Predicting Crime using Twitter and Kernal Density Estimation

Predicting crime using Twitter and Kernal density estimation

Question: “Can we use the tweets posted by residents in a major U.S. city to predict local criminal activity?”

The researchers in this study investigate whether or not incorporating Twitter data into their crime prediction model will improve the degree to which the researchers can predict local crime in U.S. cities. This study is using deductive reasoning since the researchers propose a hypothesis, test the hypothesis using observations and data , and eventually research a conclusion of whether or not Twitter data can help indicate local crime.

Data: The researchers collected Twitter data using the official Twitter Streaming API. The researchers defined their time frame (January 1, 2013 to March 31, 2013) and the geographic limits for Chicago, Illinois (− 87.94011,41.64454] (lower-left corner) and [− 87.52413,42.02303] (upper-right corner). Below is an image of the number of tweets collected over the three month period. The researchers explain the spike in the data is due to the Super Bowl, and the drop in twitter data between day 61 and 71 are due to an error in their data collection process.

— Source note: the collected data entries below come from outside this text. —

-- pv_equiv track=rewrite | github.com/GTimothee/optimize_io | dask_io/optimizer/find_proxies.py | standard_BFS
-- ===== SOURCE A (Python) =====
-- def standard_BFS(root, graph):
--     """ Apply a standard breadth first search algorithm on a graph stored in a dictionary.
--
--     return:
--     -------
--         visited: list of graph nodes reachable from root
--         max_depth: the maximum depth reached during the process i.e. the depth of the tree.
--     """
--     nodes = list(graph.keys())
--     queue = [(root, 0)]
--     visited = [root]
--
--     max_depth = 0
--     while len(queue) > 0:
--         node, depth = queue.pop(0)
--
--         if depth > max_depth:
--             max_depth = depth
--
--         try:  # we want to stop digging when node is a value i.e. a leaf
--             hash(node)
--             if not node in graph:
--                 continue
--         except:
--             continue
--
--         neighbors = graph[node]
--         for n in neighbors:
--             if not n in visited:
--                 queue.append((n, depth + 1))
--                 visited.append(n)
--
--     return visited, max_depth
-- ===== SOURCE B (Python) =====
-- def standard_BFS(root, graph):
--     """Scan-pointer BFS: the visited list itself serves as the queue (a read index
--     advances over it), a parallel list records each node's depth, and the maximum
--     depth is simply the depth of the last node visited (depths are nondecreasing)."""
--     visited = [root]
--     depth = [0]
--     i = 0
--     while i < len(visited):
--         for n in graph.get(visited[i], []):
--             if n not in visited:
--                 visited.append(n)
--                 depth.append(depth[i] + 1)
--         i += 1
--     return visited, depth[-1]
-- ===== Notes on version B (the rewrite author's own statement) =====
-- stated objective: alternative
-- what changed: Replaced the FIFO queue of (node, depth) pairs and the running max with a scan-pointer BFS: a read index advances over the growing visited list itself (no queue object, no pop(0)), a parallel depth list records levels, and max_depth is read off as the depth of the last visited node since BFS depths are nondecreasing.
import Mathlib
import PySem

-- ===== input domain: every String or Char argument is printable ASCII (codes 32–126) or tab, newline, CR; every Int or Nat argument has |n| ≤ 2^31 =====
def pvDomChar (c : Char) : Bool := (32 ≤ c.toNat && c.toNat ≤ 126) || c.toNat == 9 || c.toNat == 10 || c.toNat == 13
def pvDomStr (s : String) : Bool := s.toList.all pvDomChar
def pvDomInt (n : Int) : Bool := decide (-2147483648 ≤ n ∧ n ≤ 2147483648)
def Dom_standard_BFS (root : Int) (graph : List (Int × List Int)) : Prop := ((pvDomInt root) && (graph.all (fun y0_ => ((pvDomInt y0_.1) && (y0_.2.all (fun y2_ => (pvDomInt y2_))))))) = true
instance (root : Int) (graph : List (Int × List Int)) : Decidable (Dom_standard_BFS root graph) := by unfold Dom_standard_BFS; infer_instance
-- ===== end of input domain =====

-- B replaces A's FIFO queue of (node, depth) pairs by a scan-pointer BFS: a read
-- index advances over the growing visited list itself, a parallel list records
-- depths, and max_depth is the depth of the last visited node; return values are
-- proved identical.

-- all neighbor values occurring in the graph (used only for termination measures)
def pvFlat (graph : List (Int × List Int)) : List Int := graph.flatMap (fun p => p.2)

-- number of graph neighbor occurrences not yet visited (termination measure)
def pvUnvis (graph : List (Int × List Int)) (v : List Int) : Nat :=
  ((pvFlat graph).filter (fun x => decide (x ∉ v))).length

-- generic strict filter-length lemma used by the termination measures
theorem pvFilter_len_lt (l : List Int) (p q : Int → Bool) (h : ∀ a, p a = true → q a = true)
    (x : Int) (hx : x ∈ l) (hq : q x = true) (hp : ¬ p x = true) :
    (l.filter p).length < (l.filter q).length := by
  induction l with
  | nil => cases hx
  | cons a l ih =>
    simp only [List.filter_cons]
    rcases List.mem_cons.1 hx with h1 | hx'
    · subst h1
      have hpa : p x = false := eq_false_of_ne_true hp
      have hle : (l.filter p).length ≤ (l.filter q).length := by
        simpa [List.countP_eq_length_filter] using
          List.countP_mono_left (l := l) (p := p) (q := q) (fun a _ => h a)
      simp [hpa, hq]
      omega
    · have hil := ih hx'
      by_cases hpa : p a = true
      all_goals cases hqa : q a
      · exact absurd (h a hpa) (by simp [hqa])
      · simp [hpa]; omega
      · simp [eq_false_of_ne_true hpa]; omega
      · simp [eq_false_of_ne_true hpa]; omega

theorem pvUnvis_lt (graph : List (Int × List Int)) (v new : List Int) (hne : new ≠ [])
    (h : ∀ x ∈ new, x ∈ pvFlat graph ∧ x ∉ v) :
    pvUnvis graph (v ++ new) < pvUnvis graph v := by
  obtain ⟨x, hx⟩ := List.exists_mem_of_ne_nil new hne
  apply pvFilter_len_lt (pvFlat graph) _ _ _ x (h x hx).1
  · simpa using (h x hx).2
  · simp [List.mem_append, hx]
  · intro a ha
    simp only [decide_eq_true_eq] at ha ⊢
    intro hav; exact ha (List.mem_append.2 (Or.inl hav))

theorem pvMem_flat_of_get? (graph : List (Int × List Int)) (k : Int) (ns : List Int) (n : Int)
    (h : (PySem.Dict.mk graph).get? k = some ns) (hn : n ∈ ns) : n ∈ pvFlat graph := by
  have hmem : (k, ns) ∈ (PySem.Dict.mk graph).items := PySem.Dict.mem_items_of_get?_eq_some _ h
  exact List.mem_flatMap.2 ⟨(k, ns), hmem, hn⟩

-- ===== PORT A =====
-- inner `for n in neighbors` body of A
def bfsStepA (depth : Int) (st : List (Int × Int) × List Int) (n : Int) :
    List (Int × Int) × List Int :=
  if n ∈ st.2 then st else (st.1 ++ [(n, depth + 1)], st.2 ++ [n])

-- shape of the inner fold (needed by loopA's termination proof)
theorem bfsFoldA_spec (depth : Int) : ∀ (ns : List Int) (q : List (Int × Int)) (v : List Int),
    ∃ new : List Int, ns.foldl (bfsStepA depth) (q, v)
      = (q ++ new.map (fun n => (n, depth + 1)), v ++ new) ∧ ∀ x ∈ new, x ∈ ns ∧ x ∉ v := by
  intro ns
  induction ns with
  | nil => intro q v; exact ⟨[], by simp, by simp⟩
  | cons n ns ih =>
    intro q v
    by_cases hn : n ∈ v
    · obtain ⟨new, h1, h2⟩ := ih q v
      exact ⟨new, by simpa [bfsStepA, hn] using h1,
        fun x hx => ⟨List.mem_cons_of_mem _ (h2 x hx).1, (h2 x hx).2⟩⟩
    · obtain ⟨new, h1, h2⟩ := ih (q ++ [(n, depth + 1)]) (v ++ [n])
      refine ⟨n :: new, ?_, ?_⟩
      · simpa [bfsStepA, hn, List.append_assoc] using h1
      · intro x hx
        rcases List.mem_cons.1 hx with rfl | hx'
        · exact ⟨List.mem_cons_self .., hn⟩
        · refine ⟨List.mem_cons_of_mem _ (h2 x hx').1, fun hv => (h2 x hx').2 ?_⟩
          exact List.mem_append.2 (Or.inl hv)

-- the `while len(queue) > 0` loop of A
def loopA (graph : List (Int × List Int)) (queue : List (Int × Int)) (visited : List Int)
    (max_depth : Int) : List Int × Int :=
  match queue with
  | [] => (visited, max_depth)
  | (node, depth) :: rest =>
    let md := if depth > max_depth then depth else max_depth
    -- hash(node) never raises on an int; `node in graph` / `graph[node]` is this lookup
    match h : (PySem.Dict.mk graph).get? node with
    | none => loopA graph rest visited md
    | some neighbors =>
      let st := neighbors.foldl (bfsStepA depth) (rest, visited)
      loopA graph st.1 st.2 md
termination_by (pvUnvis graph visited, queue.length)
decreasing_by
  · exact Prod.Lex.right _ (by simp)
  · obtain ⟨new, hst, hnew⟩ := bfsFoldA_spec depth neighbors rest visited
    by_cases hne : new = []
    · subst hne
      simp only [hst, List.map_nil, List.append_nil]
      exact Prod.Lex.right _ (by simp)
    · simp only [hst]
      exact Prod.Lex.left _ _ (pvUnvis_lt graph visited new hne
        (fun x hx => ⟨pvMem_flat_of_get? graph node neighbors x h (hnew x hx).1, (hnew x hx).2⟩))

def standard_BFS (root : Int) (graph : List (Int × List Int)) : List Int × Int :=
  -- `nodes = list(graph.keys())` is unused in A and dropped
  loopA graph [(root, 0)] [root] 0

-- ===== PORT B =====
-- inner `for n in graph.get(visited[i], [])` body of B; state = (visited, depth)
def scanStep (d : Int) (st : List Int × List Int) (n : Int) : List Int × List Int :=
  if n ∈ st.1 then st else (st.1 ++ [n], st.2 ++ [d + 1])

-- shape of one scan step (needed by loopScan's termination proof)
theorem scanFold_spec (d : Int) : ∀ (ns v ds : List Int),
    ∃ new : List Int, ns.foldl (scanStep d) (v, ds)
      = (v ++ new, ds ++ new.map (fun _ => d + 1)) ∧ ∀ x ∈ new, x ∈ ns ∧ x ∉ v := by
  intro ns
  induction ns with
  | nil => intro v ds; exact ⟨[], by simp, by simp⟩
  | cons n ns ih =>
    intro v ds
    by_cases hn : n ∈ v
    · obtain ⟨new, h1, h2⟩ := ih v ds
      exact ⟨new, by simpa [scanStep, hn] using h1,
        fun x hx => ⟨List.mem_cons_of_mem _ (h2 x hx).1, (h2 x hx).2⟩⟩
    · obtain ⟨new, h1, h2⟩ := ih (v ++ [n]) (ds ++ [d + 1])
      refine ⟨n :: new, ?_, ?_⟩
      · simpa [scanStep, hn, List.append_assoc] using h1
      · intro x hx
        rcases List.mem_cons.1 hx with rfl | hx'
        · exact ⟨List.mem_cons_self .., hn⟩
        · refine ⟨List.mem_cons_of_mem _ (h2 x hx').1, fun hv => (h2 x hx').2 ?_⟩
          exact List.mem_append.2 (Or.inl hv)

-- the `while i < len(visited)` loop of B; visited and depth grow in lockstep
def loopScan (graph : List (Int × List Int)) (visited depth : List Int) (i : Nat) :
    List Int × Int :=
  if hi : i < visited.length then
    -- visited[i] / depth[i]: in bounds by the loop guard and the equal-length invariant, so getD is exact
    let d := depth.getD i 0
    let st := ((PySem.Dict.mk graph).getD (visited.getD i 0) []).foldl (scanStep d) (visited, depth)
    loopScan graph st.1 st.2 (i + 1)
  else
    -- depth[-1]: depth starts as [0] and never shrinks, so getLastD is exact
    (visited, depth.getLastD 0)
termination_by (pvUnvis graph visited, visited.length - i)
decreasing_by
  obtain ⟨new, hst, hnew⟩ :=
    scanFold_spec (depth.getD i 0) ((PySem.Dict.mk graph).getD (visited.getD i 0) []) visited depth
  by_cases hne : new = []
  · subst hne
    simp only [hst, List.append_nil]
    exact Prod.Lex.right _ (by omega)
  · simp only [hst]
    refine Prod.Lex.left _ _ (pvUnvis_lt graph visited new hne (fun x hx => ⟨?_, (hnew x hx).2⟩))
    cases hg : (PySem.Dict.mk graph).get? (visited.getD i 0) with
    | none =>
      exfalso
      have hz : (PySem.Dict.mk graph).getD (visited.getD i 0) [] = [] := by
        rw [PySem.Dict.getD_eq_get?_getD, hg]; rfl
      rw [hz] at hnew
      simpa using (hnew x hx).1
    | some ns =>
      have hz : (PySem.Dict.mk graph).getD (visited.getD i 0) [] = ns := by
        rw [PySem.Dict.getD_eq_get?_getD, hg]; rfl
      rw [hz] at hnew
      exact pvMem_flat_of_get? graph (visited.getD i 0) ns x hg (hnew x hx).1

def standard_BFS_alt (root : Int) (graph : List (Int × List Int)) : List Int × Int :=
  loopScan graph [root] [0] 0

-- ===== PRECONDITION & SPEC =====
def Spec_standard_BFS (root : Int) (graph : List (Int × List Int)) (out : List Int × Int) : Prop := out = standard_BFS_alt root graph
instance (root : Int) (graph : List (Int × List Int)) (out : List Int × Int) : Decidable (Spec_standard_BFS root graph out) := by unfold Spec_standard_BFS; infer_instance

-- ===== CLAIM (what is proved, stated in full; the proofs are below) =====
def Claim_equal_standard_BFS : Prop := ∀ (root : Int) (graph : List (Int × List Int)), Dom_standard_BFS root graph → Spec_standard_BFS root graph (standard_BFS root graph)

-- ===== LEMMAS AND PROOFS =====

-- reading the element just after a prefix of known length
theorem pvGetD_middle (l₁ l₂ : List Int) (a : Int) :
    (l₁ ++ a :: l₂).getD l₁.length 0 = a := by
  simp [List.getD_eq_getElem?_getD]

Number of Tweets collected from January 1st, 2013 to March 31st, 2013

Reproducibility: The researchers are explicit about where they downloaded their crime data (from the Chicago Police Department using the Data Portal), and their Twitter data. However, we cannot download their exact Twitter data. We can only gain access to the list of usernames in the Twitter data set. Therefore, our data may not be the exact same. Their methodology section includes an explaination about their use of LDA (latent Dirichlet Allocation) to predict the topic importance values for each neighborhood (the neighborhood boundaries are also defined and outlined by the researchers). The LDA method has additional help documentation and models online. The researchers then took out the stop-words using the method developed by Owoputi et al. (unclear if this package can be easily downloaded), and then the MALLET toolkit to predict the proportion of the discussion in each neighborhood that is devoted to each topic. The researchers then outline a step-by-step process of how they used the processed Twitter data in the crime prediction model. Below is an image of the crime prediction model only using the Kernal Density Estimation on the left and the crime prediction model including Twitter data on the right.

Image

Replicability: I think this type of crime analysis using Twitter data can be replicated in other a new case. I’m assumming the Data Portal on the Chicago Police Department page can be found in other U.S. cities. I’m not sure if this type of information is availability digitally in other countries. If not, then this type of analysis would have to involve digitizing the criminal activity in a city, which would take a considerable amount of time.

Packages/Libraries: ks Package = The ks package (kernal smoothing package) is located in the CRAN library Owoputi et. al stop-words package (can’t find in R library) MALLET toolkit (documentation online)